This is fine if (and only if) the costs for taking a low score are roughly even across all the non-primary ability scores.

If you're playing a wizard and you decide to put a low number into charisma, then you're not as good at skills you don't need and weren't expected to be good at anyways. If you put a low number into Constitution, you die early and often. These do not seem like equally deleterious outcomes to me. Which means you get a lot of shy clerics, but no scrawny ones.

I find that lack of variety to be detrimental to the game overall. Especially since it prevents really classic concepts that fit well into the game, like the absent-minded, clumsy, or sickly wizard. These should be playable, IMO.

I don't think that the clumsy wizard shouldn't notice that they're clumsy, and fail at things that require a lot of dexterity or grace like stealth or picking pockets, but I can't see a good reason for the game to eliminate that concept entirely by making them bad at not dying.

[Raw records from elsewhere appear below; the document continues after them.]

-- pv_equiv track=rewrite | github.com/mileswijeyeratne/AOC | python/2022/Day 23 Unstable Diffusion/1a_1.py | find_empty_squares
-- ===== SOURCE A (Python) =====
-- def find_empty_squares(elves):
--     max_row = 0
--     min_row = 0
--     max_col = 0
--     min_col = 0
--     for elve in elves:
--         if elve[0] > max_row:
--             max_row = elve[0]
--         elif elve[0] < min_row:
--             min_row = elve[0]
--         if elve[1] > max_col:
--             max_col = elve[1]
--         elif elve[1] < min_col:
--             min_col = elve[1]
--     d_row = max_row - min_row + 1
--     d_col = max_col - min_col + 1
--     total_squares = d_row * d_col
--     return total_squares - len(elves)
-- ===== SOURCE B (Python) =====
-- def find_empty_squares(elves):
--     rs = sorted([r for r, _ in elves] + [0])
--     cs = sorted([c for _, c in elves] + [0])
--     return (rs[-1] - rs[0] + 1) * (cs[-1] - cs[0] + 1) - len(elves)
-- ===== Notes on version B (the rewrite author's own statement) =====
-- stated objective: alternative
-- what changed: Replaces A's single running-extrema loop (four if/elif updates per elf) by a sort-based scheme: each coordinate list (with the 0 seed appended, reproducing A's origin-included bounds) is sorted once and the bounding box is read off as first and last elements.
import Mathlib
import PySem

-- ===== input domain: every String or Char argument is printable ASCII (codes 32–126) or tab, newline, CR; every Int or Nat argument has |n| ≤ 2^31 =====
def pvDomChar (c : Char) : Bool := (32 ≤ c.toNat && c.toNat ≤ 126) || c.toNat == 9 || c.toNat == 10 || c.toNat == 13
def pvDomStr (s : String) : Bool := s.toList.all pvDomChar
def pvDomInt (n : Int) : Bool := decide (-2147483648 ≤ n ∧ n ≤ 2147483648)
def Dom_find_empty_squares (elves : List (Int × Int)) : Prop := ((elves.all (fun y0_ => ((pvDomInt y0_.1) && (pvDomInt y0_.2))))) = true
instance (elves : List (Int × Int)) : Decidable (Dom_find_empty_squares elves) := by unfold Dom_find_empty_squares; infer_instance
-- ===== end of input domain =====

-- B replaces A's running-extrema loop by sorting each 0-seeded coordinate list once and reading the bounds off its ends (alternative algorithm, O(n log n)).

-- ===== PORT A =====
-- A's loop: running max/min of rows and cols, all seeded at 0, with the if/elif branch structure kept.
def find_empty_squares (elves : List (Int × Int)) : Int :=
  let s := elves.foldl
    (fun (st : Int × Int × Int × Int) elve =>
      let maxR := st.1; let minR := st.2.1; let maxC := st.2.2.1; let minC := st.2.2.2
      let (maxR, minR) :=
        if elve.1 > maxR then (elve.1, minR)
        else if elve.1 < minR then (maxR, elve.1)
        else (maxR, minR)
      let (maxC, minC) :=
        if elve.2 > maxC then (elve.2, minC)
        else if elve.2 < minC then (maxC, elve.2)
        else (maxC, minC)
      (maxR, minR, maxC, minC))
    (0, 0, 0, 0)
  let d_row := s.1 - s.2.1 + 1
  let d_col := s.2.2.1 - s.2.2.2 + 1
  let total_squares := d_row * d_col
  total_squares - (elves.length : Int)

-- ===== PORT B =====
-- rs and cs are nonempty by construction (the appended 0), so Python's rs[0]/rs[-1] never raise; the .getD 0 is unreachable.
def find_empty_squares_alt (elves : List (Int × Int)) : Int :=
  let rs := PySem.List.sorted (elves.map (·.1) ++ [0]) (fun x => x) false
  let cs := PySem.List.sorted (elves.map (·.2) ++ [0]) (fun x => x) false
  ((PySem.List.pyGet? rs (-1)).getD 0 - (PySem.List.pyGet? rs 0).getD 0 + 1) *
    ((PySem.List.pyGet? cs (-1)).getD 0 - (PySem.List.pyGet? cs 0).getD 0 + 1) -
    (elves.length : Int)

-- ===== PRECONDITION & SPEC =====
def Spec_find_empty_squares (elves : List (Int × Int)) (out : Int) : Prop := out = find_empty_squares_alt elves
instance (elves : List (Int × Int)) (out : Int) : Decidable (Spec_find_empty_squares elves out) := by unfold Spec_find_empty_squares; infer_instance

-- ===== CLAIM (what is proved, stated in full; the proofs are below) =====
def Claim_equal_find_empty_squares : Prop := ∀ (elves : List (Int × Int)), Dom_find_empty_squares elves → Spec_find_empty_squares elves (find_empty_squares elves)

-- ===== LEMMAS AND PROOFS =====

-- A's loop, from any state with min ≤ max on each axis, computes the four independent running extrema.
theorem pv_loop_extrema (elves : List (Int × Int)) :
    ∀ (mr nr mc nc : Int), nr ≤ mr → nc ≤ mc →
    elves.foldl
      (fun (st : Int × Int × Int × Int) elve =>
        let maxR := st.1; let minR := st.2.1; let maxC := st.2.2.1; let minC := st.2.2.2
        let (maxR, minR) :=
          if elve.1 > maxR then (elve.1, minR)
          else if elve.1 < minR then (maxR, elve.1)
          else (maxR, minR)
        let (maxC, minC) :=
          if elve.2 > maxC then (elve.2, minC)
          else if elve.2 < minC then (maxC, elve.2)
          else (maxC, minC)
        (maxR, minR, maxC, minC)) (mr, nr, mc, nc)
    = (elves.foldl (fun a e => max a e.1) mr,
       elves.foldl (fun a e => min a e.1) nr,
       elves.foldl (fun a e => max a e.2) mc,
       elves.foldl (fun a e => min a e.2) nc) := by
  induction elves with
  | nil => intro mr nr mc nc _ _; rfl
  | cons e t ih =>
    intro mr nr mc nc h1 h2
    simp only [List.foldl_cons]
    have step : (if e.1 > mr then (e.1, nr) else if e.1 < nr then (mr, e.1) else (mr, nr))
        = (max mr e.1, min nr e.1) := by
      split_ifs <;> simp_all <;> omega
    have stepc : (if e.2 > mc then (e.2, nc) else if e.2 < nc then (mc, e.2) else (mc, nc))
        = (max mc e.2, min nc e.2) := by
      split_ifs <;> simp_all <;> omega
    simp only [step, stepc]
    rw [ih (max mr e.1) (min nr e.1) (max mc e.2) (min nc e.2) (by omega) (by omega)]

-- folded min is a member of a :: xs and a lower bound of it
theorem pv_foldl_min_mem (xs : List Int) : ∀ a : Int, xs.foldl min a ∈ a :: xs := by
  induction xs with
  | nil => intro a; simp
  | cons x t ih =>
    intro a
    simp only [List.foldl_cons]
    rcases List.mem_cons.mp (ih (min a x)) with h | h
    · rcases min_choice a x with hm | hm <;> rw [h, hm] <;> simp
    · simp [h]

theorem pv_foldl_min_le (xs : List Int) : ∀ a : Int, ∀ y ∈ a :: xs, xs.foldl min a ≤ y := by
  induction xs with
  | nil => intro a y hy; simp at hy; subst hy; simp
  | cons x t ih =>
    intro a y hy
    simp only [List.foldl_cons]
    have h1 : t.foldl min (min a x) ≤ min a x := ih (min a x) (min a x) (by simp)
    rcases List.mem_cons.mp hy with h | h
    · subst h; exact le_trans h1 (min_le_left _ _)
    · rcases List.mem_cons.mp h with h' | h'
      · subst h'; exact le_trans h1 (min_le_right _ _)
      · exact ih (min a x) y (by simp [h'])

theorem pv_foldl_max_mem (xs : List Int) : ∀ a : Int, xs.foldl max a ∈ a :: xs := by
  induction xs with
  | nil => intro a; simp
  | cons x t ih =>
    intro a
    simp only [List.foldl_cons]
    rcases List.mem_cons.mp (ih (max a x)) with h | h
    · rcases max_choice a x with hm | hm <;> rw [h, hm] <;> simp
    · simp [h]

theorem pv_foldl_max_ge (xs : List Int) : ∀ a : Int, ∀ y ∈ a :: xs, y ≤ xs.foldl max a := by
  induction xs with
  | nil => intro a y hy; simp at hy; subst hy; simp
  | cons x t ih =>
    intro a y hy
    simp only [List.foldl_cons]
    have h1 : max a x ≤ t.foldl max (max a x) := ih (max a x) (max a x) (by simp)
    rcases List.mem_cons.mp hy with h | h
    · subst h; exact le_trans (le_max_left _ _) h1
    · rcases List.mem_cons.mp h with h' | h'
      · subst h'; exact le_trans (le_max_right _ _) h1
      · exact ih (max a x) y (by simp [h'])

-- in a ≤-pairwise list, the last element is an upper bound
theorem pv_getLast_ge (l : List Int) (hp : l.Pairwise (· ≤ ·)) (h : l ≠ []) :
    ∀ y ∈ l, y ≤ l.getLast h := by
  induction l with
  | nil => simp at h
  | cons a t ih =>
    rcases List.pairwise_cons.mp hp with ⟨ha, ht⟩
    intro y hy
    cases t with
    | nil => simp at hy; simp [hy, List.getLast]
    | cons b u =>
      rw [List.getLast_cons (by simp)]
      rcases List.mem_cons.mp hy with h' | h'
      · subst h'
        exact le_trans (ha _ (List.getLast_mem _)) (le_refl _)
      · exact ih ht (by simp) y h'

-- first and last of the sorted 0-seeded list are the folded min and max
theorem pv_sorted_ends (xs : List Int) :
    (PySem.List.pyGet? (PySem.List.sorted (xs ++ [0]) (fun x => x) false) 0).getD 0
      = xs.foldl min 0
    ∧ (PySem.List.pyGet? (PySem.List.sorted (xs ++ [0]) (fun x => x) false) (-1)).getD 0
      = xs.foldl max 0 := by
  set l := PySem.List.sorted (xs ++ [0]) (fun x => x) false with hl
  have hperm : l.Perm (xs ++ [0]) := PySem.List.sorted_perm _ _ _
  have hmem : ∀ y, y ∈ l ↔ y ∈ xs ++ [0] := fun y => hperm.mem_iff
  have hne : l ≠ [] := by
    intro h0
    have := hperm.length_eq
    simp [h0] at this
  have hmem0 : ∀ y, y ∈ l ↔ y ∈ (0 : Int) :: xs := by
    intro y; rw [hmem]; simp [or_comm]
  have hpw : l.Pairwise (· ≤ ·) := by
    have := PySem.List.sorted_pairwise (xs := xs ++ [0]) (key := fun x => x)
    simpa using this
  constructor
  · -- head
    obtain ⟨m, t, hcons⟩ := List.exists_cons_of_ne_nil hne
    rw [hcons, PySem.List.pyGet?_zero_cons, Option.getD_some]
    have hle : ∀ y ∈ xs ++ [0], m ≤ y := by
      have := PySem.List.key_head_sorted_le (xs := xs ++ [0]) (key := fun x => x) (by rw [← hl, hcons])
      simpa using this
    have hm_mem : m ∈ (0:Int) :: xs := (hmem0 m).mp (by simp [hcons])
    refine le_antisymm ?_ ?_
    · exact hle (xs.foldl min 0) (by
        have := pv_foldl_min_mem xs 0
        rcases List.mem_cons.mp this with h | h
        · simp [h]
        · simp [h])
    · rcases List.mem_cons.mp hm_mem with h | h
      · rw [h]; exact pv_foldl_min_le xs 0 0 (by simp)
      · exact pv_foldl_min_le xs 0 m (by simp [h])
  · -- last
    rw [PySem.List.pyGet?_neg_one, List.getLast?_eq_some_getLast hne, Option.getD_some]
    have hge : ∀ y ∈ l, y ≤ l.getLast hne := pv_getLast_ge l hpw hne
    have hlast_mem : l.getLast hne ∈ (0:Int) :: xs := (hmem0 _).mp (List.getLast_mem hne)
    refine le_antisymm ?_ ?_
    · rcases List.mem_cons.mp hlast_mem with h | h
      · rw [h]; exact pv_foldl_max_ge xs 0 0 (by simp)
      · exact pv_foldl_max_ge xs 0 _ (by simp [h])
    · refine hge _ ?_
      rw [hmem0]
      have := pv_foldl_max_mem xs 0
      rcases List.mem_cons.mp this with h | h
      · simp [h]
      · simp [h]

theorem find_empty_squares_eq_alt (elves : List (Int × Int)) :
    find_empty_squares elves = find_empty_squares_alt elves := by
  unfold find_empty_squares find_empty_squares_alt
  rw [pv_loop_extrema elves 0 0 0 0 le_rfl le_rfl]
  obtain ⟨hr0, hr1⟩ := pv_sorted_ends (elves.map (·.1))
  obtain ⟨hc0, hc1⟩ := pv_sorted_ends (elves.map (·.2))
  simp only [hr0, hr1, hc0, hc1, List.foldl_map]

-- ===== VERDICT (by name: the statement is the Claim_ definition above) =====
theorem find_empty_squares_spec : Claim_equal_find_empty_squares := by
  intro elves _
  unfold Spec_find_empty_squares
  exact find_empty_squares_eq_alt elves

(I'm also quite alright with making stupid wizards a non-option. That's tied directly to the concept of a wizard in a way that grace and agility are not.)
 

I think part of it is what you consider dumping a stat. For me, that is an 8 (i.e. no improvement off of the base for point-buy). If you are rolling stats, you might get one or even two sometimes.

I don't think leveling them out makes it necessary to have flatter arrays as you suggest, but it does make having them a bit more beneficial.
I meant that if having an 8 in anything made the character unlikely to succeed at adventures, (whichj is what I mean by non-dumpable), then you will only make characters more similar by reducing the number of available options.
 

It's a difficult issue to solve. (Assuming you want to).

Some solutions would be:

  • having class options/builds that make all possible secondary stat builds viable. 4E was going this way somewhat at one point. Cons: a lot of bloat, and it's not all that helpful if you want to be a smart fighter, but the particular combat options that interest you require Wis - especially if that requirement ends up being something of an arbritrary choice.
  • having some kind of point buy system in place where the cost of ability scores is actually different dependent on the value of that ability score to the class in question (so an high Strength would workout being extremely cheap for a wizard. Cons: overly complex and difficult to get the balance right.
  • Rolling all the ability scores in order and just assigning them Cons: solution worse than problem.
  • Assigning a basic score in primary ability score/s and then just rolling the others. (Cons: still doesn't necessarily allow you to create the character you envisage).
  • Using arrays that are better at the low end (while a Paladin in heavy armour with an extra 14 is still better off mechanically putting that in Dex, it's not better by enough that it may not still be worth it to the player to put that in Intelligence if that's how they envisage their characer - at 14 we're now starting to get to the point where you have sufficient mechanical heft to actually begin to realise the concept of smart Paladin - just). Cons: May not actually work - heavily player dependent.
 

What I've seen is that it's mainly a problem of the Standard Array. With the Standard Array, you must have an 8 somewhere in your build. When you go to point buy, it's more common (but not guaranteed) for the player to not want to have stats falling below average (and have a penalty), so you'll mostly see 10's as a baseline before trying to raise something higher.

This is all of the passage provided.